- [ASSIGNMENT]
One range is to be output from the listing below, exactly as written: the line with "by_cases hk1 : PySem.Int.floordiv" to the line with "intro n h1 h2", both kept.

- [INPUT DATA]
-- pv_equiv track=rewrite | github.com/TeeKay-FourTwentyOne/math | proofs_for_submission/verify_proof_gaps.py | compute_A_profile
-- ===== SOURCE A (Python) =====
-- def compute_A_profile(D11_set, p):
--     k = (p - 1) // 2
--     D11 = set(D11_set)
--     profile = []
--     for d in range(1, k + 1):
--         count = sum(1 for x in D11 if (x + d) % p in D11)
--         profile.append(count)
--     return profile
-- ===== SOURCE B (Python) =====
-- def compute_A_profile(D11_set, p):
--     k = (p - 1) // 2
--     if k < 1:
--         return []
--     S = set(D11_set)
--     # the residues of Z_p that belong to the set (its indicator over Z_p)
--     residues = [r for r in range(p) if r in S]
--     # cnt[d] = number of pairs (x, r) with r a member residue and r ≡ x + d (mod p)
--     cnt = [0] * p
--     for x in S:
--         for r in residues:
--             cnt[(r - x) % p] += 1
--     return cnt[1:k + 1]
-- ===== Notes on version B (the rewrite author's own statement) =====
-- stated objective: faster
-- what changed: Instead of scanning the whole set for every shift d, B builds the set's indicator over Z_p once and counts every pairwise difference (r - x) mod p into one counter array, then slices out shifts 1..k.
import Mathlib
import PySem

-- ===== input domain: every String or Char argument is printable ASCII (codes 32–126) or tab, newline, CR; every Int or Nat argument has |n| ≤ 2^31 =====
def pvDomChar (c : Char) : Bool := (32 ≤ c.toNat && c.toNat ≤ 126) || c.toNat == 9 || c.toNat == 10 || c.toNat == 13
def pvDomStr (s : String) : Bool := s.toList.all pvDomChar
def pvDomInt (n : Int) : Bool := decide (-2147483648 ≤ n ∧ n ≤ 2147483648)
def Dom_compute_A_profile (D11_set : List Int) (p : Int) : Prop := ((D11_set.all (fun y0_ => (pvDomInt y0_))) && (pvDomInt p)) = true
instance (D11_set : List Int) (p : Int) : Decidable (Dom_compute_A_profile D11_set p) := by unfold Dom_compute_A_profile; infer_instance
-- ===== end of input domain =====

-- B builds the set's indicator over Z_p once and counts every pairwise
-- difference (r - x) % p into one counter array, then slices out shifts 1..k
-- (faster: no per-shift scan of the set).

-- ===== PORT A =====
def compute_A_profile (D11_set : List Int) (p : Int) : List Int :=
  let k := PySem.Int.floordiv (p - 1) 2
  let D11 : PySem.Set Int := PySem.Set.ofList D11_set
  (PySem.List.pyRange 1 (k + 1) 1).foldl
    (fun profile d =>
      let count : Int :=
        D11.foldl (fun acc x => if PySem.Int.mod (x + d) p ∈ D11 then acc + 1 else acc) 0
      profile ++ [count]) []

-- ===== PORT B =====
def compute_A_profile_alt (D11_set : List Int) (p : Int) : List Int :=
  let k := PySem.Int.floordiv (p - 1) 2
  if k < 1 then []
  else
    let S : PySem.Set Int := PySem.Set.ofList D11_set
    let residues := (PySem.List.pyRange 0 p 1).filter (fun r => decide (r ∈ S))
    let cnt :=
      S.foldl (fun cnt x =>
        residues.foldl (fun cnt r =>
          PySem.List.pySetD cnt (PySem.Int.mod (r - x) p)
            (PySem.List.pyGetD cnt (PySem.Int.mod (r - x) p) 0 + 1)) cnt)
        (List.replicate p.toNat 0)
    PySem.List.slice cnt (some 1) (some (k + 1))

-- ===== PRECONDITION & SPEC =====
def Spec_compute_A_profile (D11_set : List Int) (p : Int) (out : List Int) : Prop := out = compute_A_profile_alt D11_set p
instance (D11_set : List Int) (p : Int) (out : List Int) : Decidable (Spec_compute_A_profile D11_set p out) := by unfold Spec_compute_A_profile; infer_instance

-- ===== CLAIM (what is proved, stated in full; the proofs are below) =====
def Claim_equal_compute_A_profile : Prop := ∀ (D11_set : List Int) (p : Int), Dom_compute_A_profile D11_set p → Spec_compute_A_profile D11_set p (compute_A_profile D11_set p)


-- ===== LEMMAS AND PROOFS =====

-- length of the counter array is preserved by the inner increment loop
lemma pv_incr_len (g : Int → Int) (l : List Int) : ∀ c : List Int,
    (l.foldl (fun c y => PySem.List.pySetD c (g y) (PySem.List.pyGetD c (g y) 0 + 1)) c).length
      = c.length := by
  induction l with
  | nil => intro c; simp
  | cons y l ih =>
      intro c
      simp only [List.foldl_cons]
      rw [ih]
      exact PySem.List.length_pySetD _ _ _

-- one pass of increments adds, at each in-range cell i, the number of hits of i
lemma pv_incr_get (g : Int → Int) (l : List Int) : ∀ (c : List Int) (i : Int),
    (∀ y ∈ l, 0 ≤ g y ∧ g y < (c.length : Int)) → 0 ≤ i → i < (c.length : Int) →
    PySem.List.pyGetD
        (l.foldl (fun c y => PySem.List.pySetD c (g y) (PySem.List.pyGetD c (g y) 0 + 1)) c) i 0
      = PySem.List.pyGetD c i 0 + (l.countP (fun y => g y == i) : Int) := by
  induction l with
  | nil => intro c i _ _ _; simp
  | cons y l ih =>
      intro c i hg hi0 hip
      simp only [List.foldl_cons]
      have hgy := hg y (List.mem_cons_self ..)
      have hlen : (PySem.List.pySetD c (g y) (PySem.List.pyGetD c (g y) 0 + 1)).length = c.length :=
        PySem.List.length_pySetD _ _ _
      rw [ih _ i (by intro z hz; rw [hlen]; exact hg z (List.mem_cons_of_mem _ hz)) hi0
            (by rw [hlen]; exact hip)]
      have hset : PySem.List.pyGetD (PySem.List.pySetD c (g y) (PySem.List.pyGetD c (g y) 0 + 1)) i 0
          = if g y = i then PySem.List.pyGetD c (g y) 0 + 1 else PySem.List.pyGetD c i 0 := by
        rw [PySem.List.pySetD_of_nonneg _ _ hgy.1]
        have hjl : (g y).toNat < c.length := by omega
        have hil : i.toNat < c.length := by omega
        rw [PySem.List.pyGetD_eq_getElem _ _ hi0 (by simpa using hip)]
        rw [List.getElem_set]
        by_cases h : g y = i
        · simp [h]
        · rw [if_neg (by omega : ¬ (g y).toNat = i.toNat), if_neg h,
              PySem.List.pyGetD_eq_getElem _ _ hi0 (by simpa using hip)]
      rw [hset, List.countP_cons]
      by_cases h : g y = i
      · simp [h]; ring
      · simp [h]

-- length of the counter array is preserved by the whole double loop
lemma pv_outer_len (T : List Int) (p : Int) (xs : List Int) : ∀ c : List Int,
    (xs.foldl (fun cnt x =>
      T.foldl (fun cnt r =>
        PySem.List.pySetD cnt (PySem.Int.mod (r - x) p)
          (PySem.List.pyGetD cnt (PySem.Int.mod (r - x) p) 0 + 1)) cnt) c).length
      = c.length := by
  induction xs with
  | nil => intro c; simp
  | cons x xs ih =>
      intro c
      simp only [List.foldl_cons]
      rw [ih]
      exact pv_incr_len (fun r => PySem.Int.mod (r - x) p) T c

-- the nested double loop of B: cell i of the counter counts, for every x, the
-- matching residues r
lemma pv_outer_get (T : List Int) (p : Int) (hp : 0 < p) (xs : List Int) : ∀ (c : List Int) (i : Int),
    c.length = p.toNat → 0 ≤ i → i < p →
    PySem.List.pyGetD
        (xs.foldl (fun cnt x =>
          T.foldl (fun cnt r =>
            PySem.List.pySetD cnt (PySem.Int.mod (r - x) p)
              (PySem.List.pyGetD cnt (PySem.Int.mod (r - x) p) 0 + 1)) cnt) c) i 0
      = PySem.List.pyGetD c i 0
        + ((xs.map (fun x => (T.countP (fun r => PySem.Int.mod (r - x) p == i) : Int))).sum) := by
  induction xs with
  | nil => intro c i _ _ _; simp
  | cons x xs ih =>
      intro c i hc hi0 hip
      simp only [List.foldl_cons]
      have hlen : (T.foldl (fun cnt r =>
            PySem.List.pySetD cnt (PySem.Int.mod (r - x) p)
              (PySem.List.pyGetD cnt (PySem.Int.mod (r - x) p) 0 + 1)) c).length = c.length :=
        pv_incr_len (fun r => PySem.Int.mod (r - x) p) T c
      have h1 := pv_incr_get (fun r => PySem.Int.mod (r - x) p) T c i
            (by intro r _
                refine ⟨PySem.Int.mod_nonneg _ hp, ?_⟩
                show PySem.Int.mod (r - x) p < (c.length : Int)
                have := PySem.Int.mod_lt (r - x) hp
                omega)
            hi0 (by show i < (c.length : Int); omega)
      rw [ih _ i (by rw [hlen]; exact hc) hi0 hip, h1]
      simp only [List.map_cons, List.sum_cons]
      ring

-- pointwise: among the member residues, exactly one r has (r - x) % p = d
-- when (x + d) % p is in the set, and none otherwise
lemma pv_count_shift (S : List Int) (p x d : Int) (hp : 0 < p)
    (hd0 : 0 ≤ d) (hdp : d < p) :
    (((PySem.List.pyRange 0 p 1).filter (fun r => decide (r ∈ S))).countP
        (fun r => PySem.Int.mod (r - x) p == d) : Int)
      = if PySem.Int.mod (x + d) p ∈ S then 1 else 0 := by
  set T := (PySem.List.pyRange 0 p 1).filter (fun r => decide (r ∈ S)) with hT
  set v := PySem.Int.mod (x + d) p with hv
  have hvemod : v = (x + d) % p := by rw [hv, PySem.Int.mod_eq_emod_of_pos hp]
  have hv0 : 0 ≤ v := PySem.Int.mod_nonneg _ hp
  have hvp : v < p := PySem.Int.mod_lt _ hp
  have key : ∀ r : Int, 0 ≤ r → r < p → ((r - x) % p = d ↔ r = v) := by
    intro r hr0 hrp
    constructor
    · intro h
      have h1 : r % p = (x + d) % p := by
        calc r % p = (r - x + x) % p := by ring_nf
        _ = ((r - x) % p + x) % p := (Int.emod_add_emod _ _ _).symm
        _ = (d + x) % p := by rw [h]
        _ = (x + d) % p := by ring_nf
      rw [Int.emod_eq_of_lt hr0 hrp] at h1
      rw [hvemod]; exact h1
    · intro h
      subst h
      rw [hvemod, Int.emod_def (x + d) p]
      have : x + d - p * ((x + d) / p) - x = d - p * ((x + d) / p) := by ring
      rw [this, Int.sub_mul_emod_self_left, Int.emod_eq_of_lt hd0 hdp]
  have hpred : ∀ r ∈ T, ((PySem.Int.mod (r - x) p == d) = true ↔ (r == v) = true) := by
    intro r hr
    have hr' : r ∈ PySem.List.pyRange 0 p 1 := List.mem_of_mem_filter hr
    rw [PySem.List.mem_pyRange_one] at hr'
    simp only [beq_iff_eq, PySem.Int.mod_eq_emod_of_pos hp]
    exact key r hr'.1 hr'.2
  rw [List.countP_congr hpred]
  have hTn : T.Nodup := (PySem.List.nodup_pyRange_one 0 p).filter _
  have hcnt : T.countP (fun r => r == v) = T.count v := by
    simp [List.count_eq_countP]
  rw [hcnt]
  by_cases hmem : v ∈ S
  · have hvT : v ∈ T := by
      rw [hT]
      exact List.mem_filter.2 ⟨PySem.List.mem_pyRange_one.2 ⟨hv0, hvp⟩, by simpa using hmem⟩
    rw [List.count_eq_one_of_mem hTn hvT, if_pos hmem]; norm_num
  · have hvT : v ∉ T := fun h => hmem (by simpa using (List.mem_filter.1 h).2)
    rw [List.count_eq_zero_of_not_mem hvT, if_neg hmem]; norm_num

-- ===== VERDICT (by name: the statement is the Claim_ definition above) =====
theorem compute_A_profile_spec : Claim_equal_compute_A_profile := by
  intro D11_set p _
  unfold Spec_compute_A_profile
  simp only [compute_A_profile, compute_A_profile_alt]
  by_cases hk1 : PySem.Int.floordiv (p - 1) 2 < 1
  · rw [if_pos hk1, PySem.List.pyRange_one_eq_nil (by omega), List.foldl_nil]
  · rw [if_neg hk1]
    have hk1' : 1 ≤ PySem.Int.floordiv (p - 1) 2 := by omega
    have e := PySem.Int.floordiv_mul_add_mod (p - 1) 2
    have m1 := PySem.Int.mod_nonneg (p - 1) (by norm_num : (0:Int) < 2)
    have m2 := PySem.Int.mod_lt (p - 1) (by norm_num : (0:Int) < 2)
    have hp3 : 3 ≤ p := by omega
    have hkp : PySem.Int.floordiv (p - 1) 2 < p := by omega
    have hp : (0:Int) < p := by omega
    set k := PySem.Int.floordiv (p - 1) 2 with hk
    set S : List Int := PySem.Set.ofList D11_set with hs
    set T : List Int := (PySem.List.pyRange 0 p 1).filter (fun r => decide (r ∈ S)) with ht
    set cnt : List Int := S.foldl (fun cnt x =>
          T.foldl (fun cnt r =>
            PySem.List.pySetD cnt (PySem.Int.mod (r - x) p)
              (PySem.List.pyGetD cnt (PySem.Int.mod (r - x) p) 0 + 1)) cnt)
          (List.replicate p.toNat 0) with hcnt
    have hclen : cnt.length = p.toNat := by
      rw [hcnt, pv_outer_len T p S (List.replicate p.toNat 0)]
      simp
    rw [PySem.List.foldl_append_singleton_eq_map, List.nil_append,
        PySem.List.slice_toNat _ (by norm_num) (by omega)]
    apply List.ext_getElem
    · simp only [List.length_map, PySem.List.length_pyRange_one, List.length_take,
        List.length_drop, hclen]
      omega
    · intro n h1 h2
      have hn : n < k.toNat := by
        simpa [PySem.List.length_pyRange_one] using h1
      rw [List.getElem_map, PySem.List.getElem_pyRange_one _ _ _ (by
            simpa [PySem.List.length_pyRange_one] using hn)]
      rw [List.getElem_take, List.getElem_drop]
      simp only [Int.toNat_one]
      -- the B side: cell 1 + n of the counter
      have hd0 : (0:Int) ≤ 1 + (n:Int) := by omega
      have hdp : 1 + (n:Int) < p := by omega
      have hmain := pv_outer_get T p hp S (List.replicate p.toNat 0) (1 + (n:Int))
        (by simp) hd0 hdp
      have hbase : PySem.List.pyGetD (List.replicate p.toNat (0:Int)) (1 + (n:Int)) 0 = 0 := by
        rw [PySem.List.pyGetD_eq_getElem _ _ hd0 (by simp; omega)]
        simp
      rw [hbase] at hmain
      rw [← hcnt] at hmain
      rw [PySem.List.pyGetD_eq_getElem _ _ hd0 (by rw [hclen]; omega)] at hmain
      have hidx : ((1:Int) + (n:Int)).toNat = 1 + n := by omega
      simp only [hidx] at hmain
      rw [hmain]
      -- the A side: count of the set elements surviving the shift
      rw [PySem.List.foldl_ite_add_one (fun x => PySem.Int.mod (x + (1 + (n:Int))) p ∈ S) S 0]
      have hterm : (fun x => ((T.countP (fun r => PySem.Int.mod (r - x) p == 1 + (n:Int)) : Nat) : Int))
          = fun x => if PySem.Int.mod (x + (1 + (n:Int))) p ∈ S then (1:Int) else 0 := by
        funext x
        rw [ht]
        exact pv_count_shift S p x (1 + (n:Int)) hp hd0 hdp
      rw [hterm]
      have hsum : (S.map (fun x => if PySem.Int.mod (x + (1 + (n:Int))) p ∈ S then (1:Int) else 0)).sum
          = (S.countP (fun x => decide (PySem.Int.mod (x + (1 + (n:Int))) p ∈ S)) : Int) := by
        rw [← PySem.List.sum_map_ite_one_zero (fun x => decide (PySem.Int.mod (x + (1 + (n:Int))) p ∈ S)) S]
        simp
      rw [hsum]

- [ANSWER TO THE PROBLEM]
  by_cases hk1 : PySem.Int.floordiv (p - 1) 2 < 1
  · rw [if_pos hk1, PySem.List.pyRange_one_eq_nil (by omega), List.foldl_nil]
  · rw [if_neg hk1]
    have hk1' : 1 ≤ PySem.Int.floordiv (p - 1) 2 := by omega
    have e := PySem.Int.floordiv_mul_add_mod (p - 1) 2
    have m1 := PySem.Int.mod_nonneg (p - 1) (by norm_num : (0:Int) < 2)
    have m2 := PySem.Int.mod_lt (p - 1) (by norm_num : (0:Int) < 2)
    have hp3 : 3 ≤ p := by omega
    have hkp : PySem.Int.floordiv (p - 1) 2 < p := by omega
    have hp : (0:Int) < p := by omega
    set k := PySem.Int.floordiv (p - 1) 2 with hk
    set S : List Int := PySem.Set.ofList D11_set with hs
    set T : List Int := (PySem.List.pyRange 0 p 1).filter (fun r => decide (r ∈ S)) with ht
    set cnt : List Int := S.foldl (fun cnt x =>
          T.foldl (fun cnt r =>
            PySem.List.pySetD cnt (PySem.Int.mod (r - x) p)
              (PySem.List.pyGetD cnt (PySem.Int.mod (r - x) p) 0 + 1)) cnt)
          (List.replicate p.toNat 0) with hcnt
    have hclen : cnt.length = p.toNat := by
      rw [hcnt, pv_outer_len T p S (List.replicate p.toNat 0)]
      simp
    rw [PySem.List.foldl_append_singleton_eq_map, List.nil_append,
        PySem.List.slice_toNat _ (by norm_num) (by omega)]
    apply List.ext_getElem
    · simp only [List.length_map, PySem.List.length_pyRange_one, List.length_take,
        List.length_drop, hclen]
      omega
    · intro n h1 h2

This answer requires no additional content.